Just wanted to do a quick post to check in and make sure everyone was ok and coping with lockdown 3.0?
I feel like I am on a rollercoaster. One minute I am grateful for the extra time we all get to spend together and so thankful for our home and safety, the next minute I feel claustrophobic and like we won’t ever get back to normal and I could just sit and cry. When it rains all day like today too, the thought of getting through the next few months feels impossible.
Then there is homeschool. (Or as Anna Mathur put it today, “emergency school”. I highly recommend looking her up to generally feel better about yourself, she speaks such sense.) I wasn’t sure who was going to cry first today, George or me as he took one whole hour to write a single sentence in his book. A sentence that contained only words he can spell. A sentence he had come up with. A sentence I repeated probably fifty thousand times.
I had to walk away in the end and down a luke warm cup of tea to try and calm myself. If it was socially acceptable to drink a gin and tonic at 10.15 in the morning, with a baby strapped to you, I would have strongly reconsidered the beverage choice. The alpen light bar I shoved in my mouth didn’t do much to help either. Damn you Weight Watchers!

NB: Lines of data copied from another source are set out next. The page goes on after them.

lemma foldB_items (maze : List String) (rows cols x y : Int) :
    ∀ (ns : List (Int × Int)) (q : List (Int × Int)) (dist : KD),
    ∃ new : List ((Int × Int) × Int),
      (ns.foldl (stepB maze rows cols x y) (q, dist)).1 = q ++ new.map Prod.fst ∧
      (ns.foldl (stepB maze rows cols x y) (q, dist)).2.items = dist.items ++ new ∧
      (∀ c, dist.contains c = true →
        (ns.foldl (stepB maze rows cols x y) (q, dist)).2.get? c = dist.get? c) := by
  intro ns
  induction ns with
  | nil =>
      intro q dist
      exact ⟨[], by simp, by simp, fun c _ => rfl⟩
  | cons n ns ih =>
      intro q dist
      simp only [List.foldl_cons, stepB]
      by_cases hb : 0 ≤ n.1 ∧ n.1 < rows ∧ 0 ≤ n.2 ∧ n.2 < cols ∧ dist.contains n = false
      · rw [if_pos hb]
        by_cases hm : mazeAt maze n.1 n.2 = ' '
        · rw [if_pos hm]
          obtain ⟨new1, h1, h2, h3⟩ := ih (q ++ [n]) (dist.insert n (dist.getD (x, y) 0 + 1))
          refine ⟨(n, dist.getD (x, y) 0 + 1) :: new1, ?_, ?_, ?_⟩
          · rw [h1]
            simp
          · rw [h2, PySem.Dict.items_insert_of_not_contains dist _ hb.2.2.2.2]
            simp
          · intro c hc
            have hcne : c ≠ n := by
              intro hceq
              rw [hceq, hb.2.2.2.2] at hc
              exact Bool.false_ne_true hc
            have hc' : (dist.insert n (dist.getD (x, y) 0 + 1)).contains c = true := by
              simp [PySem.Dict.contains_insert, hc]
            rw [h3 c hc', PySem.Dict.get?_insert_of_ne dist _ hcne]
        · rw [if_neg hm]
          exact ih q dist
      · rw [if_neg hb]
        exact ih q dist

lemma loopB_items_prefix (maze : List String) (rows cols : Int) :
    ∀ (fuel : Nat) (q : List (Int × Int)) (dist : KD),
    dist.items <+: (loopB maze rows cols fuel q dist).items := by
  intro fuel
  induction fuel with
  | zero => intro q dist; exact List.prefix_refl _
  | succ fuel ih =>
      intro q dist
      cases q with
      | nil => exact List.prefix_refl _
      | cons c rest =>
          obtain ⟨x, y⟩ := c
          simp only [loopB]
          obtain ⟨new, h1, h2, h3⟩ := foldB_items maze rows cols x y
            [(x - 1, y), (x + 1, y), (x, y - 1), (x, y + 1)] rest dist
          refine List.IsPrefix.trans ?_ (ih _ _)
          rw [h2]
          exact List.prefix_append _ _

lemma getD_nonneg (dist : KD) (k : Int × Int)
    (hv : ∀ p ∈ dist.items, 0 ≤ p.2) : 0 ≤ dist.getD k 0 := by
  cases hg : dist.get? k with
  | none => simp [PySem.Dict.getD_eq_get?_getD, hg]
  | some v =>
      have := hv (k, v) (PySem.Dict.mem_items_of_get?_eq_some _ hg)
      simpa [PySem.Dict.getD_eq_get?_getD, hg] using this
-- pv_equiv track=rewrite | github.com/vgomes-p/managit | program/managit/src/shell_cmds.py | cnt_pipes
-- ===== SOURCE A (Python) =====
-- def cnt_pipes(entry: str):
--     pipes = ["|", "&&"]
--     s_entry = entry.split()
--     pipe_cnt = 0
--     for p in pipes:
--         for e in s_entry:
--             pipe_cnt += 1 if e == p else 0
--     return pipe_cnt
-- ===== SOURCE B (Python) =====
-- def cnt_pipes(entry: str):
--     # One streaming pass over the characters with a tiny DFA; never builds a token list.
--     EMPTY, PIPE, AMP, AMPAMP, BAD = 0, 1, 2, 3, 4
--     cnt = 0
--     st = EMPTY
--     for c in entry:
--         if c.isspace():
--             if st == PIPE or st == AMPAMP:
--                 cnt += 1
--             st = EMPTY
--         elif st == EMPTY and c == "|":
--             st = PIPE
--         elif st == EMPTY and c == "&":
--             st = AMP
--         elif st == AMP and c == "&":
--             st = AMPAMP
--         else:
--             st = BAD
--     if st == PIPE or st == AMPAMP:
--         cnt += 1
--     return cnt
-- ===== Notes on version B (the rewrite author's own statement) =====
-- stated objective: alternative
-- what changed: Replaces split-then-rescan (tokenize the whole string, then scan the token list once per target symbol) with a single streaming character-level DFA that recognizes the two pipe tokens in one pass with O(1) extra space and no token list.
import Mathlib
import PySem

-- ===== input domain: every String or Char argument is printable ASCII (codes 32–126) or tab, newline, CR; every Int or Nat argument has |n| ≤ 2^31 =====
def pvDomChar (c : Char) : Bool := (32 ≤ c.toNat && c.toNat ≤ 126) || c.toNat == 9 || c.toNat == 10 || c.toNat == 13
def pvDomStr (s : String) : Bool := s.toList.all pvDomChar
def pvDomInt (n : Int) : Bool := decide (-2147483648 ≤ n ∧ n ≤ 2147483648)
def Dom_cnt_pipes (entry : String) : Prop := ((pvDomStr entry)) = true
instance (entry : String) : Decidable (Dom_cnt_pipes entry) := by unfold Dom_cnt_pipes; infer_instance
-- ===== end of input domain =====

-- B replaces A's split-then-rescan-per-symbol with one streaming character-level DFA (no token list); same result.

-- ===== PORT A =====
def cnt_pipes (entry : String) : Int :=
  let pipes : List String := ["|", "&&"]
  let s_entry := PySem.Str.split₀ entry
  let pipe_cnt : Int := 0
  pipes.foldl (fun pipe_cnt p =>
    s_entry.foldl (fun pipe_cnt e => pipe_cnt + (if e == p then 1 else 0)) pipe_cnt) pipe_cnt

-- ===== PORT B =====
-- B's DFA step: state 0 = at token start, 1 = token is "|" so far, 2 = "&", 3 = "&&", 4 = dead
def pvStep (s : Int × Nat) (c : Char) : Int × Nat :=
  if PySem.Chars.isspace c then
    (s.1 + (if s.2 = 1 ∨ s.2 = 3 then 1 else 0), 0)
  else if s.2 = 0 ∧ c = '|' then (s.1, 1)
  else if s.2 = 0 ∧ c = '&' then (s.1, 2)
  else if s.2 = 2 ∧ c = '&' then (s.1, 3)
  else (s.1, 4)

def cnt_pipes_alt (entry : String) : Int :=
  let r := entry.toList.foldl pvStep (0, 0)
  r.1 + (if r.2 = 1 ∨ r.2 = 3 then 1 else 0)

-- ===== PRECONDITION & SPEC =====
def Spec_cnt_pipes (entry : String) (out : Int) : Prop := out = cnt_pipes_alt entry
instance (entry : String) (out : Int) : Decidable (Spec_cnt_pipes entry out) := by unfold Spec_cnt_pipes; infer_instance

-- ===== CLAIM (what is proved, stated in full; the proofs are below) =====
def Claim_equal_cnt_pipes : Prop := ∀ (entry : String), Dom_cnt_pipes entry → Spec_cnt_pipes entry (cnt_pipes entry)

-- ===== LEMMAS AND PROOFS =====

-- A's inner loop counts occurrences of p
theorem foldl_count_eq (l : List String) (p : String) (init : Int) :
    l.foldl (fun acc e => acc + (if e == p then 1 else 0)) init = init + l.count p := by
  induction l generalizing init with
  | nil => simp
  | cons x xs ih =>
    simp only [List.foldl_cons, ih, List.count_cons]
    by_cases h : x = p
    · simp [h]; ring
    · simp [h]

-- abstraction of split₀.go's current (reversed) token into B's DFA state
def pvAbs (cur : List Char) : Nat :=
  if cur = [] then 0 else if cur = ['|'] then 1 else if cur = ['&'] then 2
  else if cur = ['&', '&'] then 3 else 4

def pvCountT (l : List (List Char)) : Int :=
  (l.count ['|'] : Int) + (l.count ['&', '&'] : Int)

theorem pvCountT_reverse (l : List (List Char)) : pvCountT l.reverse = pvCountT l := by
  simp [pvCountT]

theorem pvCountT_cons (w : List Char) (l : List (List Char)) :
    pvCountT (w :: l) = pvCountT l + (if pvAbs w = 1 ∨ pvAbs w = 3 then 1 else 0) := by
  unfold pvCountT pvAbs
  rcases w with _ | ⟨d, _ | ⟨e, _ | ⟨f, tl⟩⟩⟩ <;> split_ifs <;>
    simp_all <;> omega

theorem pvAbs_reverse (cur : List Char) : pvAbs cur.reverse = pvAbs cur := by
  unfold pvAbs
  simp [List.reverse_eq_iff]

theorem pvStep_space (cnt : Int) (st : Nat) (c : Char) (hc : PySem.Chars.isspace c = true) :
    pvStep (cnt, st) c = (cnt + (if st = 1 ∨ st = 3 then 1 else 0), 0) := by
  simp [pvStep, hc]

set_option maxHeartbeats 1000000 in
theorem pvStep_word (cnt : Int) (cur : List Char) (c : Char)
    (hc : PySem.Chars.isspace c = false) :
    pvStep (cnt, pvAbs cur) c = (cnt, pvAbs (c :: cur)) := by
  unfold pvStep pvAbs
  rw [hc]
  rcases cur with _ | ⟨d, _ | ⟨e, tl⟩⟩ <;> split_ifs <;> simp_all

-- main invariant: running B's DFA from the abstracted state agrees with counting
-- the target tokens in split₀.go's output
theorem pvKey (rest : List Char) : ∀ (cur : List Char) (acc : List (List Char)) (cnt : Int),
    (rest.foldl pvStep (cnt, pvAbs cur)).1
      + (if (rest.foldl pvStep (cnt, pvAbs cur)).2 = 1 ∨ (rest.foldl pvStep (cnt, pvAbs cur)).2 = 3
         then 1 else 0)
      + pvCountT acc
    = cnt + pvCountT (PySem.Chars.split₀.go rest cur acc) := by
  induction rest with
  | nil =>
    intro cur acc cnt
    simp only [List.foldl_nil, PySem.Chars.split₀.go]
    by_cases hc : cur = []
    · simp [hc, pvAbs, pvCountT_reverse]
    · have he : cur.isEmpty = false := by simpa [List.isEmpty_iff] using hc
      rw [he]
      simp only [Bool.false_eq_true, if_false, pvCountT_reverse, pvCountT_cons,
        pvAbs_reverse]
      omega
  | cons c rest ih =>
    intro cur acc cnt
    simp only [List.foldl_cons, PySem.Chars.split₀.go]
    by_cases hs : PySem.Chars.isspace c = true
    · rw [hs, if_pos rfl]
      simp only [pvStep_space _ _ _ hs]
      by_cases hc : cur = []
      · have he : cur.isEmpty = true := by simp [hc]
        rw [he, if_pos rfl]
        have h0 : pvAbs cur = 0 := by simp [hc, pvAbs]
        have := ih [] acc (cnt + (if pvAbs cur = 1 ∨ pvAbs cur = 3 then 1 else 0))
        have habs : pvAbs ([] : List Char) = 0 := by simp [pvAbs]
        rw [habs] at this
        rw [this, h0]
        norm_num
      · have he : cur.isEmpty = false := by simpa [List.isEmpty_iff] using hc
        rw [he]
        simp only [Bool.false_eq_true, if_false]
        have := ih [] (cur.reverse :: acc) (cnt + (if pvAbs cur = 1 ∨ pvAbs cur = 3 then 1 else 0))
        have habs : pvAbs ([] : List Char) = 0 := by simp [pvAbs]
        rw [habs] at this
        rw [pvCountT_cons] at this
        rw [pvAbs_reverse] at this
        omega
    · have hs' : PySem.Chars.isspace c = false := by simpa using hs
      rw [hs']
      simp only [Bool.false_eq_true, if_false, pvStep_word _ _ _ hs']
      exact ih (c :: cur) acc cnt

-- ===== VERDICT (by name: the statement is the Claim_ definition above) =====
theorem cnt_pipes_spec : Claim_equal_cnt_pipes := by
  intro entry _
  unfold Spec_cnt_pipes cnt_pipes cnt_pipes_alt
  simp only [List.foldl_cons, List.foldl_nil, foldl_count_eq]
  have hB := pvKey entry.toList [] [] 0
  have habs : pvAbs ([] : List Char) = 0 := by simp [pvAbs]
  rw [habs] at hB
  simp only [pvCountT, List.count_nil, Int.natCast_zero, add_zero] at hB
  have hgo : PySem.Chars.split₀ entry.toList = PySem.Chars.split₀.go entry.toList [] [] := rfl
  have hsplit : (PySem.Str.split₀ entry).map String.toList = PySem.Chars.split₀ entry.toList := by
    simp [PySem.Str.split₀_map_toList]
  have h1 : (PySem.Str.split₀ entry).count "|" = (PySem.Chars.split₀.go entry.toList [] []).count ['|'] := by
    rw [← hgo, ← hsplit]
    exact (List.count_map_of_injective _ String.toList (fun _ _ h => String.toList_inj.mp h) "|").symm
  have h2 : (PySem.Str.split₀ entry).count "&&" = (PySem.Chars.split₀.go entry.toList [] []).count ['&', '&'] := by
    rw [← hgo, ← hsplit]
    exact (List.count_map_of_injective _ String.toList (fun _ _ h => String.toList_inj.mp h) "&&").symm
  simp only [h1, h2]
  omega
theorem pascal_eq (n : Int) :
    (PySem.List.pyRange 1 n 1).foldl pascalStep [[(1 : Int)]]
      = (List.range (if n > 1 then n.toNat else 1)).map chooseRow := by
  by_cases hn : n > 1
  · rw [if_pos hn]
    obtain ⟨m, hm⟩ : ∃ m, n.toNat = m + 1 := ⟨n.toNat - 1, by omega⟩
    rw [hm, ← show ((m + 1 : Nat) : Int) = n from by omega, pascal_aux]
  · rw [if_neg hn, PySem.List.pyRange_one_eq_nil (by omega)]
    simp [chooseRow]

-- A's character for entry C(i,k) equals B's bit-test character
theorem cell_eq (i k : Nat) (hk : k ≤ i) :
    (if PySem.Int.mod ((Nat.choose i k : Nat) : Int) 2 == 0 then ' ' else '*')
      = (if k &&& (i - k) == 0 then '*' else ' ') := by
  have hmod : PySem.Int.mod ((Nat.choose i k : Nat) : Int) 2 = ((Nat.choose i k % 2 : Nat) : Int) := by
    rw [PySem.Int.mod_eq_emod_of_pos (by norm_num)]
    push_cast
    rfl
  have hand : k &&& (i - k) = (i - k) &&& k := Nat.land_comm k (i - k)
  by_cases hodd : Nat.choose i k % 2 = 1
  · have hbit : (i - k) &&& k = 0 := (choose_odd_iff i k hk).mp hodd
    rw [hmod, hodd]
    simp [hand, hbit]
  · have h0 : Nat.choose i k % 2 = 0 := by omega
    have hbit : ¬((i - k) &&& k = 0) := fun h => hodd ((choose_odd_iff i k hk).mpr h)
    rw [hmod, h0]
    simp [hand, hbit]

theorem row_eq (i : Nat) :
    (chooseRow i).map (fun e => if PySem.Int.mod e 2 == 0 then ' ' else '*') = altRow i := by
  rw [altRow_eq]
  unfold chooseRow
  rw [List.map_map]
  apply List.map_congr_left
  intro k hk
  simp only [List.mem_range] at hk
  exact cell_eq i k (by omega)

theorem join_newline (ls : List (List Char)) (h : ls ≠ []) :
    PySem.Chars.join ['\n'] ls ++ ['\n'] = (ls.map (fun l => l ++ ['\n'])).flatten := by
  induction ls with
  | nil => exact absurd rfl h
  | cons x t ih =>
      cases t with
      | nil => simp [PySem.Chars.join_singleton]
      | cons y t' =>
          rw [List.map_cons, List.flatten_cons, ← ih (by simp), PySem.Chars.join_cons_cons]
          simp [List.append_assoc]

-- ===== VERDICT (by name: the statement is the Claim_ definition above) =====
theorem sarpenski_carpet_spec : Claim_equal_sarpenski_carpet := by
  intro n _
  unfold Spec_sarpenski_carpet sarpenski_carpet sarpenski_carpet_alt
  rw [pascal_eq]
  have hfun : (fun (acc : List Char) (l : List Int) =>
      (l.foldl (fun acc e => if PySem.Int.mod e 2 == 0 then acc ++ [' '] else acc ++ ['*']) acc) ++ ['\n'])
      = fun acc l => acc ++ (l.map (fun e => if PySem.Int.mod e 2 == 0 then ' ' else '*') ++ ['\n']) := by
    funext acc l
    rw [inner_push, List.append_assoc]
  rw [hfun, foldl_append_flatten _
        (fun l : List Int => l.map (fun e => if PySem.Int.mod e 2 == 0 then ' ' else '*') ++ ['\n']),
      List.nil_append]
  have hne : (List.range (if n > 1 then n.toNat else 1)).map altRow ≠ [] := by
    split
    · simp_all
      omega
    · simp
  rw [join_newline _ hne, List.map_map, List.map_map]
  refine congrArg String.ofList (congrArg List.flatten ?_)
  apply List.map_congr_left
  intro i _
  simp only [Function.comp]
  rw [row_eq]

In an attempt to regain my confidence as their newly appointed parent teacher, I sat down with Wilfred to write out some letters on a sheet. He did one then kept dropping his pencil, somehow in a painfully irritating slow motion. I did my best Mary Poppins impression to try and encourage and positively reinforce but no, the pencil was just “too slippery”.
Tomorrow is a new day though eh? We can and will get through this together! Tell me some of your own woeful tales to make me feel better about my own shortcomings today.